Yes you could do splits well with studio print in a blue toned dual quad set. I just have no interest in doing splits.
Nor do I, in most cases. But, if you have 10-12 ink channels available, you may as well use them...
It is certainly doable and will try it first on a smaller printer. You can use Vivera blue or Canon blue like Roark does with success. Problem is what percentage to use in each channel. But if I did get it right it could revolutionize my workflow.
It would certainly require a lot of experimentation. Maybe start from Roark's mixtures and take it from there (bearing in mind that Cone Carbon is warmer than the original Eboni inks he was working with, although the new Eboni inks are a lot warmer than the originals).

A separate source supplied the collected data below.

-- MAIN LEMMA: scanning with (k,a) as the top pair = replacing k first, then scanning with the rest.
theorem pv_scan_cons_eq_rep {k a : List Char} {ks : List (List Char × List Char)}
    (hk : k ≠ []) (hne : pvNE ks)
    (h1 : ∀ p ∈ ks, ∀ u ∈ a.tails, u ≠ [] → ¬ p.1 <+: u ∧ ¬ u <+: p.1)
    (h2 : ∀ p ∈ ks, ∀ u ∈ p.1.tails, u ≠ p.1 → u ≠ [] → (¬ k <+: u ∧ ¬ u <+: k) ∧ (¬ u <+: a ∧ ¬ a <+: u))
    (h3 : List.Pairwise (fun p q => ¬ p.1 <+: q.1 ∧ ¬ q.1 <+: p.1) ks) :
    ∀ s, pvScanA ((k, a) :: ks) s = pvScanA ks (PySem.Chars.replace s k a) := by
  have hne' : pvNE ((k, a) :: ks) := by
    intro p hp
    rcases List.mem_cons.mp hp with rfl | hp
    · exact hk
    · exact hne p hp
  have hkl : 1 ≤ k.length := List.length_pos_iff.mpr hk
  suffices H : ∀ n s, s.length ≤ n → pvScanA ((k, a) :: ks) s = pvScanA ks (PySem.Chars.replace s k a) by
    intro s; exact H s.length s (le_refl _)
  intro n
  induction n with
  | zero =>
    intro s hs
    have : s = [] := List.length_eq_zero_iff.mp (Nat.le_zero.mp hs)
    subst this
    rw [pv_rep_nil k a hk]
    rfl
  | succ n ih =>
    intro s hs
    cases s with
    | nil => rw [pv_rep_nil k a hk]; rfl
    | cons c t =>
      simp only [List.length_cons] at hs
      by_cases hks : k <+: (c :: t)
      · have hfind : ((k, a) :: ks).find? (fun p => p.1.isPrefixOf (c :: t)) = some (k, a) :=
          List.find?_cons_of_pos (p := fun q : List Char × List Char => q.1.isPrefixOf (c :: t))
            (List.isPrefixOf_iff_prefix.mpr hks)
        have cond1 : ∀ u ∈ a.tails, u ≠ [] → ∀ p ∈ ks,
            ¬ p.1 <+: (u ++ PySem.Chars.replace (List.drop k.length (c :: t)) k a) := by
          intro u hu hune p hp hc
          rcases pv_prefix_append_cases hc with hc | hc
          · exact (h1 p hp u hu hune).1 hc
          · exact (h1 p hp u hu hune).2 hc
        rw [pv_scanA_cons_some hne' (List.cons_ne_nil _ _) hfind, pv_rep_match a hk hks,
          pv_scan_append a _ cond1]
        congr 1
        exact ih _ (by simp only [List.length_drop, List.length_cons]; omega)
      · cases hfind : ks.find? (fun p => p.1.isPrefixOf (c :: t)) with
        | some pj =>
          obtain ⟨kj, aj⟩ := pj
          have hmem : (kj, aj) ∈ ks := List.mem_of_find?_eq_some hfind
          have hkjne : kj ≠ [] := hne _ hmem
          have hkjl : 1 ≤ kj.length := List.length_pos_iff.mpr hkjne
          have hkj_pre : kj <+: (c :: t) := by
            have h' := List.find?_some hfind
            simpa only [List.isPrefixOf_iff_prefix] using h'
          obtain ⟨s₁, hs₁⟩ := hkj_pre
          have hLfind : ((k, a) :: ks).find? (fun p => p.1.isPrefixOf (c :: t)) = some (kj, aj) := by
            rw [List.find?_cons_of_neg (p := fun q : List Char × List Char => q.1.isPrefixOf (c :: t))
              (by simp only [List.isPrefixOf_iff_prefix]; exact hks)]
            exact hfind
          have cond2 : ∀ u ∈ kj.tails, u ≠ [] → ¬ k <+: (u ++ s₁) := by
            intro u hu hune hc
            by_cases hukj : u = kj
            · subst hukj
              rw [hs₁] at hc
              exact hks hc
            · have h2' := (h2 (kj, aj) hmem u hu hukj hune).1
              rcases pv_prefix_append_cases hc with hc | hc
              · exact h2'.1 hc
              · exact h2'.2 hc
          have hdrop : List.drop kj.length (c :: t) = s₁ := by rw [← hs₁]; exact List.drop_left
          have hrep : PySem.Chars.replace (c :: t) k a = kj ++ PySem.Chars.replace s₁ k a := by
            rw [← hs₁]; exact pv_rep_append a hk kj s₁ cond2
          have hfind2 := pv_find_transfer ks h3 hfind (PySem.Chars.replace s₁ k a)
          have hlen : kj.length + s₁.length = t.length + 1 := by
            have := congrArg List.length hs₁
            simp only [List.length_append, List.length_cons] at this
            omega
          rw [pv_scanA_cons_some hne' (List.cons_ne_nil _ _) hLfind, hdrop, hrep,
            pv_scanA_cons_some hne (by simp [hkjne]) hfind2, List.drop_left]
          congr 1
          exact ih s₁ (by omega)
        | none =>
          have hall : ∀ p ∈ ks, ¬ p.1 <+: (c :: t) := by
            intro p hp hc
            have := List.find?_eq_none.mp hfind p hp
            simp only [List.isPrefixOf_iff_prefix] at this
            exact this hc
          have hLfind : ((k, a) :: ks).find? (fun p => p.1.isPrefixOf (c :: t)) = none := by
            rw [List.find?_cons_of_neg (p := fun q : List Char × List Char => q.1.isPrefixOf (c :: t))
              (by simp only [List.isPrefixOf_iff_prefix]; exact hks)]
            exact hfind
          have hfind2 : ks.find? (fun p => p.1.isPrefixOf (c :: PySem.Chars.replace t k a)) = none := by
            rw [List.find?_eq_none]
            intro p hp
            simp only [List.isPrefixOf_iff_prefix]
            intro hc
            obtain ⟨kj, aj⟩ := p
            have hkjne : kj ≠ [] := hne _ hp
            cases kj with
            | nil => exact hkjne rfl
            | cons d kj' =>
              rw [List.cons_prefix_cons] at hc
              obtain ⟨hdc, hc'⟩ := hc
              by_cases hkj' : kj' = []
              · subst hkj'
                exact hall _ hp (List.cons_prefix_cons.mpr ⟨hdc, List.nil_prefix⟩)
              · have cond3 : ∀ v ∈ kj'.tails, v ≠ [] → ¬ v <+: a ∧ ¬ a <+: v := by
                  intro v hv hvne
                  have hvkj : v ∈ (d :: kj').tails :=
                    (List.mem_tails _ _).mpr (((List.mem_tails _ _).mp hv).trans (List.suffix_cons _ _))
                  have hvne' : v ≠ d :: kj' := by
                    intro hvk
                    have := ((List.mem_tails _ _).mp hv).length_le
                    rw [hvk] at this
                    simp at this
                  exact (h2 (d :: kj', aj) hp v hvkj hvne' hvne).2
                have := pv_match_of_match_rep hk t kj' hkj' cond3 hc'
                exact hall _ hp (List.cons_prefix_cons.mpr ⟨hdc, this⟩)
          rw [pv_scanA_cons_none hLfind, pv_rep_nomatch a hk hks, pv_scanA_cons_none hfind2]
          rw [ih t (by omega)]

Right , problem is getting them ground to tolerances that fit through an inkjet nozzle. Grinding also changes the hue. If it were easy Epson would have done it long ago in place of those ugly green-brown carbon grays they use.

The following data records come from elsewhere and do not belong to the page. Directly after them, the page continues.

-- pv_equiv track=rewrite | github.com/YanpeiTian/CS221 | ExpectiMax_Agent/ExpectiMax.py | getColUtility
-- ===== SOURCE A (Python) =====
-- FOUR_SEQ = 32
--
-- THREE_SEQ = 8
--
-- TWO_SEQ = 4
--
-- def getColUtility(grid, col):
--     prev = grid[0][col]
--     index = 1
--
--     # decreasing sequence
--     while index < 4 and grid[index][col] <= prev:
--         prev = grid[index][col]
--         index += 1
--     bestSeq = index
--
--     # increasing sequence
--     prev = grid[0][col]
--     index = 1
--     while index < 4 and grid[index][col] >= prev:
--         prev = grid[index][col]
--         index += 1
--
--     bestSeq = max(bestSeq, index)
--
--     if bestSeq == 4:
--         return FOUR_SEQ
--     elif bestSeq == 3:
--         return THREE_SEQ
--     elif bestSeq == 2:
--         return TWO_SEQ
--     else:
--         return 1
-- ===== SOURCE B (Python) =====
-- def getColUtility(grid, col):
--     # single merged top-down pass maintaining both run lengths at once
--     prev = grid[0][col]
--     incLen = 1
--     decLen = 1
--     stillInc = True
--     stillDec = True
--     i = 1
--     while i < 4 and (stillInc or stillDec):
--         v = grid[i][col]
--         if stillInc and v >= prev:
--             incLen += 1
--         else:
--             stillInc = False
--         if stillDec and v <= prev:
--             decLen += 1
--         else:
--             stillDec = False
--         prev = v
--         i += 1
--     return {4: 32, 3: 8, 2: 4}.get(max(incLen, decLen), 1)
-- ===== Notes on version B (the rewrite author's own statement) =====
-- stated objective: simpler
-- what changed: Replaces A's two sequential while-loops (one per direction, each re-scanning the column) by a single merged top-down pass that maintains both run lengths with alive-flags, and replaces the if/elif score ladder by a dict lookup.
import Mathlib
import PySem

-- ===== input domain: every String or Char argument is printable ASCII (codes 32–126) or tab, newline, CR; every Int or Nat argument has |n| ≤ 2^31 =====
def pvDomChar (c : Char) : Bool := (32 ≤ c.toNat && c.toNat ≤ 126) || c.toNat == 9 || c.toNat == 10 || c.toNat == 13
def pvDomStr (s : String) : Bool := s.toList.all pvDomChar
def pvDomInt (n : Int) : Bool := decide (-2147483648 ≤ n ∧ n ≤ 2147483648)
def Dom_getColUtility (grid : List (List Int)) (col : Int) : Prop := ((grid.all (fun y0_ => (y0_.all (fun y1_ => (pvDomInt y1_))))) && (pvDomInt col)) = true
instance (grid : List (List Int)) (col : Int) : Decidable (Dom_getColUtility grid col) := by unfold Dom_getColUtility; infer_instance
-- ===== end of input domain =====

-- B replaces A's two sequential direction scans by one merged pass with two run counters; objective: simpler.

-- grid[i][col] (row index i is a nonnegative loop counter; col may be negative, Python indexing);
-- default 0 is only reached outside Pre_ (where the Python raises IndexError)
def pvCell (grid : List (List Int)) (col : Int) (i : Nat) : Int :=
  (PySem.List.pyGet? ((PySem.List.pyGet? grid (i : Int)).getD []) col).getD 0

-- ===== PORT A =====
-- first while loop of A: decreasing sequence
def pvA_dec (grid : List (List Int)) (col : Int) (prev : Int) (index : Nat) : Nat :=
  if index < 4 then
    if pvCell grid col index ≤ prev then pvA_dec grid col (pvCell grid col index) (index + 1)
    else index
  else index
termination_by 4 - index

-- second while loop of A: increasing sequence
def pvA_inc (grid : List (List Int)) (col : Int) (prev : Int) (index : Nat) : Nat :=
  if index < 4 then
    if pvCell grid col index ≥ prev then pvA_inc grid col (pvCell grid col index) (index + 1)
    else index
  else index
termination_by 4 - index

def getColUtility (grid : List (List Int)) (col : Int) : Int :=
  let bestSeq := max (pvA_dec grid col (pvCell grid col 0) 1) (pvA_inc grid col (pvCell grid col 0) 1)
  if bestSeq = 4 then 32
  else if bestSeq = 3 then 8
  else if bestSeq = 2 then 4
  else 1

-- ===== PORT B =====
-- B's single merged while loop: state (prev, incLen, decLen, stillInc, stillDec, i)
def pvB_loop (grid : List (List Int)) (col : Int) (prev : Int) (incLen decLen : Nat)
    (stillInc stillDec : Bool) (i : Nat) : Nat :=
  if i < 4 ∧ (stillInc || stillDec) then
    let v := pvCell grid col i
    let si := stillInc && decide (v ≥ prev)
    let sd := stillDec && decide (v ≤ prev)
    pvB_loop grid col v (if si then incLen + 1 else incLen) (if sd then decLen + 1 else decLen)
      si sd (i + 1)
  else max incLen decLen
termination_by 4 - i

def getColUtility_alt (grid : List (List Int)) (col : Int) : Int :=
  PySem.Dict.getD (PySem.Dict.ofList [((4 : Nat), (32 : Int)), (3, 8), (2, 4)])
    (pvB_loop grid col (pvCell grid col 0) 1 1 true true 1) 1

-- ===== PRECONDITION & SPEC =====
-- Pre_ = exactly the inputs on which Python A returns: rows 0..2 are always read (row 2 because
-- whatever the order of the first two cells, one of the two direction loops continues past index 1),
-- and row 3 is read iff the first three cells form a monotone chain in either direction.
def Pre_getColUtility (grid : List (List Int)) (col : Int) : Prop :=
  (0 < grid.length ∧ PySem.Raise.InRange (grid.getD 0 []).length col) ∧
  (1 < grid.length ∧ PySem.Raise.InRange (grid.getD 1 []).length col) ∧
  (2 < grid.length ∧ PySem.Raise.InRange (grid.getD 2 []).length col) ∧
  (((pvCell grid col 1 ≤ pvCell grid col 0 ∧ pvCell grid col 2 ≤ pvCell grid col 1) ∨
    (pvCell grid col 1 ≥ pvCell grid col 0 ∧ pvCell grid col 2 ≥ pvCell grid col 1)) →
    (3 < grid.length ∧ PySem.Raise.InRange (grid.getD 3 []).length col))
instance (grid : List (List Int)) (col : Int) : Decidable (Pre_getColUtility grid col) := by
  unfold Pre_getColUtility; infer_instance

def pvWitness_getColUtility : List (List Int) × Int := ([[2], [4], [1]], 0)

def Spec_getColUtility (grid : List (List Int)) (col : Int) (out : Int) : Prop := out = getColUtility_alt grid col
instance (grid : List (List Int)) (col : Int) (out : Int) : Decidable (Spec_getColUtility grid col out) := by unfold Spec_getColUtility; infer_instance

-- ===== CLAIM (what is proved, stated in full; the proofs are below) =====
def Claim_equal_getColUtility : Prop := ∀ (grid : List (List Int)) (col : Int), Dom_getColUtility grid col → Pre_getColUtility grid col → Spec_getColUtility grid col (getColUtility grid col)

-- ===== LEMMAS AND PROOFS =====

theorem pvA_dec4 (grid : List (List Int)) (col : Int) (p : Int) :
    pvA_dec grid col p 4 = 4 := by rw [pvA_dec]; simp

theorem pvA_dec3 (grid : List (List Int)) (col : Int) (p : Int) :
    pvA_dec grid col p 3 = if pvCell grid col 3 ≤ p then 4 else 3 := by
  rw [pvA_dec]; simp [pvA_dec4]

theorem pvA_dec2 (grid : List (List Int)) (col : Int) (p : Int) :
    pvA_dec grid col p 2 =
      if pvCell grid col 2 ≤ p then
        (if pvCell grid col 3 ≤ pvCell grid col 2 then 4 else 3) else 2 := by
  rw [pvA_dec]; simp [pvA_dec3]

theorem pvA_dec1 (grid : List (List Int)) (col : Int) (p : Int) :
    pvA_dec grid col p 1 =
      if pvCell grid col 1 ≤ p then
        (if pvCell grid col 2 ≤ pvCell grid col 1 then
          (if pvCell grid col 3 ≤ pvCell grid col 2 then 4 else 3) else 2) else 1 := by
  rw [pvA_dec]; simp [pvA_dec2]

theorem pvA_inc4 (grid : List (List Int)) (col : Int) (p : Int) :
    pvA_inc grid col p 4 = 4 := by rw [pvA_inc]; simp

theorem pvA_inc3 (grid : List (List Int)) (col : Int) (p : Int) :
    pvA_inc grid col p 3 = if p ≤ pvCell grid col 3 then 4 else 3 := by
  rw [pvA_inc]; simp [pvA_inc4, ge_iff_le]

theorem pvA_inc2 (grid : List (List Int)) (col : Int) (p : Int) :
    pvA_inc grid col p 2 =
      if p ≤ pvCell grid col 2 then
        (if pvCell grid col 2 ≤ pvCell grid col 3 then 4 else 3) else 2 := by
  rw [pvA_inc]; simp [pvA_inc3, ge_iff_le]

theorem pvA_inc1 (grid : List (List Int)) (col : Int) (p : Int) :
    pvA_inc grid col p 1 =
      if p ≤ pvCell grid col 1 then
        (if pvCell grid col 1 ≤ pvCell grid col 2 then
          (if pvCell grid col 2 ≤ pvCell grid col 3 then 4 else 3) else 2) else 1 := by
  rw [pvA_inc]; simp [pvA_inc2, ge_iff_le]

theorem pvB4 (grid : List (List Int)) (col : Int) (p : Int) (il dl : Nat) (si sd : Bool) :
    pvB_loop grid col p il dl si sd 4 = max il dl := by rw [pvB_loop]; simp

theorem pvB3 (grid : List (List Int)) (col : Int) (p : Int) (il dl : Nat) (si sd : Bool) :
    pvB_loop grid col p il dl si sd 3 =
      max (if si ∧ p ≤ pvCell grid col 3 then il + 1 else il)
          (if sd ∧ pvCell grid col 3 ≤ p then dl + 1 else dl) := by
  cases si <;> cases sd <;> rw [pvB_loop] <;> simp [pvB4, ge_iff_le]

theorem pvB2 (grid : List (List Int)) (col : Int) (p : Int) (il dl : Nat) (si sd : Bool) :
    pvB_loop grid col p il dl si sd 2 =
      max (if si ∧ p ≤ pvCell grid col 2 then
             (if pvCell grid col 2 ≤ pvCell grid col 3 then il + 2 else il + 1) else il)
          (if sd ∧ pvCell grid col 2 ≤ p then
             (if pvCell grid col 3 ≤ pvCell grid col 2 then dl + 2 else dl + 1) else dl) := by
  cases si <;> cases sd <;> rw [pvB_loop] <;> simp [pvB3, ge_iff_le] <;>
    split_ifs <;> omega

theorem pvB1 (grid : List (List Int)) (col : Int) (p : Int) :
    pvB_loop grid col p 1 1 true true 1 =
      max (if p ≤ pvCell grid col 1 then
             (if pvCell grid col 1 ≤ pvCell grid col 2 then
               (if pvCell grid col 2 ≤ pvCell grid col 3 then 4 else 3) else 2) else 1)
          (if pvCell grid col 1 ≤ p then
             (if pvCell grid col 2 ≤ pvCell grid col 1 then
               (if pvCell grid col 3 ≤ pvCell grid col 2 then 4 else 3) else 2) else 1) := by
  rw [pvB_loop]
  simp [pvB2, ge_iff_le]
  split_ifs <;> simp_all

-- the merged loop equals the max of the two direction loops
theorem pvB_loop_eq (grid : List (List Int)) (col : Int) :
    pvB_loop grid col (pvCell grid col 0) 1 1 true true 1 =
      max (pvA_inc grid col (pvCell grid col 0) 1) (pvA_dec grid col (pvCell grid col 0) 1) := by
  rw [pvB1, pvA_inc1, pvA_dec1]

theorem pvA_dec1_le (grid : List (List Int)) (col : Int) (p : Int) :
    pvA_dec grid col p 1 ≤ 4 := by rw [pvA_dec1]; split_ifs <;> omega

theorem pvA_inc1_le (grid : List (List Int)) (col : Int) (p : Int) :
    pvA_inc grid col p 1 ≤ 4 := by rw [pvA_inc1]; split_ifs <;> omega

-- the score table agrees with A's if/elif ladder on every possible bestSeq value
theorem pvTable (n : Nat) (h : n ≤ 4) :
    PySem.Dict.getD (PySem.Dict.ofList [((4 : Nat), (32 : Int)), (3, 8), (2, 4)]) n 1 =
      if n = 4 then 32 else if n = 3 then 8 else if n = 2 then 4 else 1 := by
  interval_cases n <;> decide

-- ===== VERDICT (by name: the statement is the Claim_ definition above) =====
theorem getColUtility_spec : Claim_equal_getColUtility := by
  intro grid col _ _
  unfold Spec_getColUtility getColUtility getColUtility_alt
  rw [pvB_loop_eq, pvTable _ (by
    exact max_le (pvA_inc1_le grid col _) (pvA_dec1_le grid col _)), Nat.max_comm]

Grinding them small enough isn't really a problem. It changes the hue to an extent (you'll get some shift, but not to the extent of blacks or greens turning to reds or yellows, as with the smaller particles in plasmonic inks) but that barely matters if you're just trying to neutralise a warm ink, rather than develop a wide-gamut colour inkset.
I suspect the reason Epson hasn't done it is simply because it didn't matter to them - the greys are part of a colour inkset, not intended to be used in isolation, and any necessary toning can come from the colour inks being used at the same time. Clearly HP took a different approach - their Vivera black/grey inks are meant to be used in isolation, so are neutral.
Don't need to do that Vivera inks are as permanent as piezo carbon and already neutralized . But no they don't work as thermal heads have a heat consideration and the chemistry is designed specifically for them. Though you apparently can get away with doing the opposite apparently - thermal inks in Epson printers. I'm trying to get away from Epson as fast as possible .
I suspected as such. Not sure if the resin coating can take the heat without gumming up. Although it may be worth experimenting with just before you're about to change a print head anyway.
I just went through some more of the Aardenburg results - it does actually seem like the Vivera black-and-white mode is just as lightfast as the Cone and Eboni pure carbon inks, with most of the colour shift attributable to changes in the underlying paper (in all cases the plain-paper patch seems to be among the worst-performing patches). I wonder what pigment the HP inks use to tone the black carbon - maybe it actually is a non-fading mineral pigment, as described earlier.
Maybe it would be possible to dilute down Vivera black and grey inks, to create a six- or seven-shade black-and-white inkset, that would be neutral in tone, nearly nonfading and could go in an HP printer. It could even go into the cheaper Z2100, since you wouldn't need nearly as many ink channels (MK, PK, gloss optimiser plus the greys). You'd just need a RIP to drive it.
It was also interesting to note that identical papers seemed to shift differently. Compare #148 with #141 - look at the 140 Mlux-hour results, which are the last ones for the HP test. They even measured significantly differently to begin with (#141 being bluer than #148, despite both being Hahnemuhle Photo Rag 308gsm). For whatever reason, the plain paper patch on #141 also scored an I*colour of 100 at 140 Mlux-hours, while #148 only scored 94.8, despite both having shifted in colour - neither patch would have had any ink on it, so I'm not sure of the reasoning there.